-- pv_equiv track=rewrite | github.com/Methiniyan/Advanced-Biotech-assessment-2024 | biotech assessment final code.py | loc
-- ===== SOURCE A (Python) =====
-- def loc(row):
--     wt_seq = row["WildType.Sequence"]
--     mut_seq = row["Mutant.Sequence"]
--
--     mut_loc = [i for i in range(min(len(wt_seq), len(mut_seq))) if wt_seq[i] != mut_seq[i]]
--
--     if any(position < 1000 for position in mut_loc):
--         return "promoter"
--     elif any(position >= 1000 for position in mut_loc):
--         return "CDS"
--     else:
--         return "no mutation"
-- ===== SOURCE B (Python) =====
-- def loc(row):
--     wt_seq = row["WildType.Sequence"]
--     mut_seq = row["Mutant.Sequence"]
--     for i, (a, b) in enumerate(zip(wt_seq, mut_seq)):
--         if a != b:
--             return "promoter" if i < 1000 else "CDS"
--     return "no mutation"
-- ===== Notes on version B (the rewrite author's own statement) =====
-- stated objective: simpler
-- what changed: Instead of building the full list of mismatch positions and scanning it twice with any(), B walks the zipped sequences once and returns at the first differing position, whose value alone determines the class.
import Mathlib
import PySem

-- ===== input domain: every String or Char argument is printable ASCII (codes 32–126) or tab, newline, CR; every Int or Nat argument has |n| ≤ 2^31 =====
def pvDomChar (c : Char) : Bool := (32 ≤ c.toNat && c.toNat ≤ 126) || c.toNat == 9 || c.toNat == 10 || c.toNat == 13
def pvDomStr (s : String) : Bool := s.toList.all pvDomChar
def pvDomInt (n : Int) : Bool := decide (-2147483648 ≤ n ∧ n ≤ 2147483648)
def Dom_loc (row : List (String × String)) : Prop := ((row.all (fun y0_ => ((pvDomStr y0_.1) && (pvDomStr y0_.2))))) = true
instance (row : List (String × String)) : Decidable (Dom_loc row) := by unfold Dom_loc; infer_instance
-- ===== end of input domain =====

-- One honest line: B returns at the first differing position of the two sequences
-- instead of building the full mismatch list and scanning it twice; objective: simpler.

-- ===== PORT A =====
-- Python dict lookup row[k]: first matching key of the association list (none = KeyError).
def pyLookupA (row : List (String × String)) (k : String) : Option String :=
  (row.find? (fun p => p.1 == k)).map (·.2)

def loc (row : List (String × String)) : String :=
  match pyLookupA row "WildType.Sequence", pyLookupA row "Mutant.Sequence" with
  | some wt_seq, some mut_seq =>
    let mut_loc := (PySem.List.pyRange 0 (min (PySem.Str.len wt_seq) (PySem.Str.len mut_seq)) 1).filter
      (fun i => PySem.Str.pyGet? wt_seq i != PySem.Str.pyGet? mut_seq i)
    if mut_loc.any (fun position => position < 1000) then "promoter"
    else if mut_loc.any (fun position => position ≥ 1000) then "CDS"
    else "no mutation"
  | _, _ => ""   -- KeyError: excluded by Pre_loc

-- ===== PORT B =====
-- Python dict lookup row[k] again, for B's port (none = KeyError).
def pyLookupB (row : List (String × String)) (k : String) : Option String :=
  (row.find? (fun p => p.1 == k)).map (·.2)

-- the for-loop over enumerate(zip(wt, mut)): simultaneous recursion carrying the index i
def locGo : List Char → List Char → Int → String
  | a :: as, b :: bs, i =>
    if a ≠ b then (if i < 1000 then "promoter" else "CDS")
    else locGo as bs (i + 1)
  | _, _, _ => "no mutation"

def loc_alt (row : List (String × String)) : String :=
  match pyLookupB row "WildType.Sequence" with
  | none => ""   -- KeyError: excluded by Pre_loc
  | some wt_seq =>
    match pyLookupB row "Mutant.Sequence" with
    | none => ""   -- KeyError: excluded by Pre_loc
    | some mut_seq => locGo wt_seq.toList mut_seq.toList 0

-- ===== PRECONDITION & SPEC =====
-- Pre_loc: both keys present (Python raises KeyError otherwise).
def Pre_loc (row : List (String × String)) : Prop :=
  "WildType.Sequence" ∈ row.map Prod.fst ∧ "Mutant.Sequence" ∈ row.map Prod.fst
instance (row : List (String × String)) : Decidable (Pre_loc row) := by unfold Pre_loc; infer_instance

def pvWitness_loc : (List (String × String)) :=
  [("WildType.Sequence", "ACGT"), ("Mutant.Sequence", "ACGA")]

def Spec_loc (row : List (String × String)) (out : String) : Prop := out = loc_alt row
instance (row : List (String × String)) (out : String) : Decidable (Spec_loc row out) := by unfold Spec_loc; infer_instance

-- ===== CLAIM (what is proved, stated in full; the proofs are below) =====
def Claim_equal_loc : Prop := ∀ (row : List (String × String)), Dom_loc row → Pre_loc row → Spec_loc row (loc row)

-- ===== LEMMAS AND PROOFS =====

-- A's computation on the character lists, with Nat indices and an offset k (k = 0 is A).
def aForm (wa ma : List Char) (k : Int) : String :=
  let L := (List.range (min wa.length ma.length)).filter (fun i => wa[i]? != ma[i]?)
  if L.any (fun i => (i : Int) + k < 1000) then "promoter"
  else if L.any (fun i => (i : Int) + k ≥ 1000) then "CDS"
  else "no mutation"

theorem filter_range_cons (a b : Char) (as bs : List Char) :
    List.filter (fun i => (a::as)[i]? != (b::bs)[i]?) (List.range (min as.length bs.length + 1))
    = (if a != b then [0] else []) ++
      ((List.range (min as.length bs.length)).filter (fun i => as[i]? != bs[i]?)).map (· + 1) := by
  simp only [List.range_succ_eq_map, List.filter_cons,
    List.getElem?_cons_zero, List.filter_map, Function.comp_def, List.getElem?_cons_succ]
  by_cases hab : a = b <;> simp [hab]

theorem locGo_eq_aForm (wa ma : List Char) (k : Int) : locGo wa ma k = aForm wa ma k := by
  induction wa generalizing ma k with
  | nil => cases ma <;> simp [locGo, aForm]
  | cons a as ih =>
    cases ma with
    | nil => simp [locGo, aForm]
    | cons b bs =>
      rw [locGo, ih bs (k + 1)]
      have e1 : (fun i : Nat => decide ((i : Int) + 1 + k < 1000)) =
          (fun i : Nat => decide ((i : Int) + (k + 1) < 1000)) := by
        funext i; simp only [decide_eq_decide]; omega
      have e2 : (fun i : Nat => decide ((i : Int) + 1 + k ≥ 1000)) =
          (fun i : Nat => decide ((i : Int) + (k + 1) ≥ 1000)) := by
        funext i; simp only [decide_eq_decide]; omega
      simp only [aForm, List.length_cons, Nat.add_min_add_right, filter_range_cons]
      by_cases hab : a = b
      · subst hab
        simp only [bne_self_eq_false, Bool.false_eq_true, if_false, List.nil_append,
          List.any_map, Function.comp_def, Nat.cast_add, Nat.cast_one, e1, e2]
        simp
      · have hb : (a != b) = true := by simpa using hab
        by_cases hk : k < 1000
        · simp [hab, hb, hk, Function.comp_def]
        · have hfalse : ∀ (M : List Nat),
              (M.any fun i => decide ((i : Int) + 1 + k < 1000)) = false := by
            intro M
            simp only [List.any_eq_false, decide_eq_true_eq]
            intro i _
            omega
          simp [hab, hb, hk, hfalse, Function.comp_def]
theorem aCore_eq (wt mu : String) :
    (if ((PySem.List.pyRange 0 (min (PySem.Str.len wt) (PySem.Str.len mu)) 1).filter
          (fun i => PySem.Str.pyGet? wt i != PySem.Str.pyGet? mu i)).any
            (fun position => position < 1000) then "promoter"
     else if ((PySem.List.pyRange 0 (min (PySem.Str.len wt) (PySem.Str.len mu)) 1).filter
          (fun i => PySem.Str.pyGet? wt i != PySem.Str.pyGet? mu i)).any
            (fun position => position ≥ 1000) then "CDS"
     else "no mutation") = aForm wt.toList mu.toList 0 := by
  have hn : ((min (PySem.Str.len wt) (PySem.Str.len mu) - 0).toNat)
      = min wt.toList.length mu.toList.length := by
    simp only [PySem.Str.len_eq]
    omega
  rw [PySem.List.pyRange_one, hn, aForm]
  rw [List.filter_map]
  simp only [zero_add, Function.comp_def, List.any_map, add_zero,
    PySem.Str.pyGet?_natCast]

theorem loc_eq_alt (row : List (String × String)) : loc row = loc_alt row := by
  rw [loc, loc_alt]
  have hA : pyLookupA = pyLookupB := rfl
  rw [hA]
  cases pyLookupB row "WildType.Sequence" with
  | none => rfl
  | some wt =>
    cases pyLookupB row "Mutant.Sequence" with
    | none => rfl
    | some mu =>
      exact (aCore_eq wt mu).trans (locGo_eq_aForm wt.toList mu.toList 0).symm

theorem loc_spec : Claim_equal_loc := by
  intro row _ _
  unfold Spec_loc
  exact loc_eq_alt row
□ □ □
What are the lines above, starting at the one with "def Dom_loc (row" and ending at the one with "-- Pre_loc: both"? Give them again exactly, and only them.

_Solution_.
def Dom_loc (row : List (String × String)) : Prop := ((row.all (fun y0_ => ((pvDomStr y0_.1) && (pvDomStr y0_.2))))) = true
instance (row : List (String × String)) : Decidable (Dom_loc row) := by unfold Dom_loc; infer_instance
-- ===== end of input domain =====

-- One honest line: B returns at the first differing position of the two sequences
-- instead of building the full mismatch list and scanning it twice; objective: simpler.

-- ===== PORT A =====
-- Python dict lookup row[k]: first matching key of the association list (none = KeyError).
def pyLookupA (row : List (String × String)) (k : String) : Option String :=
  (row.find? (fun p => p.1 == k)).map (·.2)

def loc (row : List (String × String)) : String :=
  match pyLookupA row "WildType.Sequence", pyLookupA row "Mutant.Sequence" with
  | some wt_seq, some mut_seq =>
    let mut_loc := (PySem.List.pyRange 0 (min (PySem.Str.len wt_seq) (PySem.Str.len mut_seq)) 1).filter
      (fun i => PySem.Str.pyGet? wt_seq i != PySem.Str.pyGet? mut_seq i)
    if mut_loc.any (fun position => position < 1000) then "promoter"
    else if mut_loc.any (fun position => position ≥ 1000) then "CDS"
    else "no mutation"
  | _, _ => ""   -- KeyError: excluded by Pre_loc

-- ===== PORT B =====
-- Python dict lookup row[k] again, for B's port (none = KeyError).
def pyLookupB (row : List (String × String)) (k : String) : Option String :=
  (row.find? (fun p => p.1 == k)).map (·.2)

-- the for-loop over enumerate(zip(wt, mut)): simultaneous recursion carrying the index i
def locGo : List Char → List Char → Int → String
  | a :: as, b :: bs, i =>
    if a ≠ b then (if i < 1000 then "promoter" else "CDS")
    else locGo as bs (i + 1)
  | _, _, _ => "no mutation"

def loc_alt (row : List (String × String)) : String :=
  match pyLookupB row "WildType.Sequence" with
  | none => ""   -- KeyError: excluded by Pre_loc
  | some wt_seq =>
    match pyLookupB row "Mutant.Sequence" with
    | none => ""   -- KeyError: excluded by Pre_loc
    | some mut_seq => locGo wt_seq.toList mut_seq.toList 0

-- ===== PRECONDITION & SPEC =====
-- Pre_loc: both keys present (Python raises KeyError otherwise).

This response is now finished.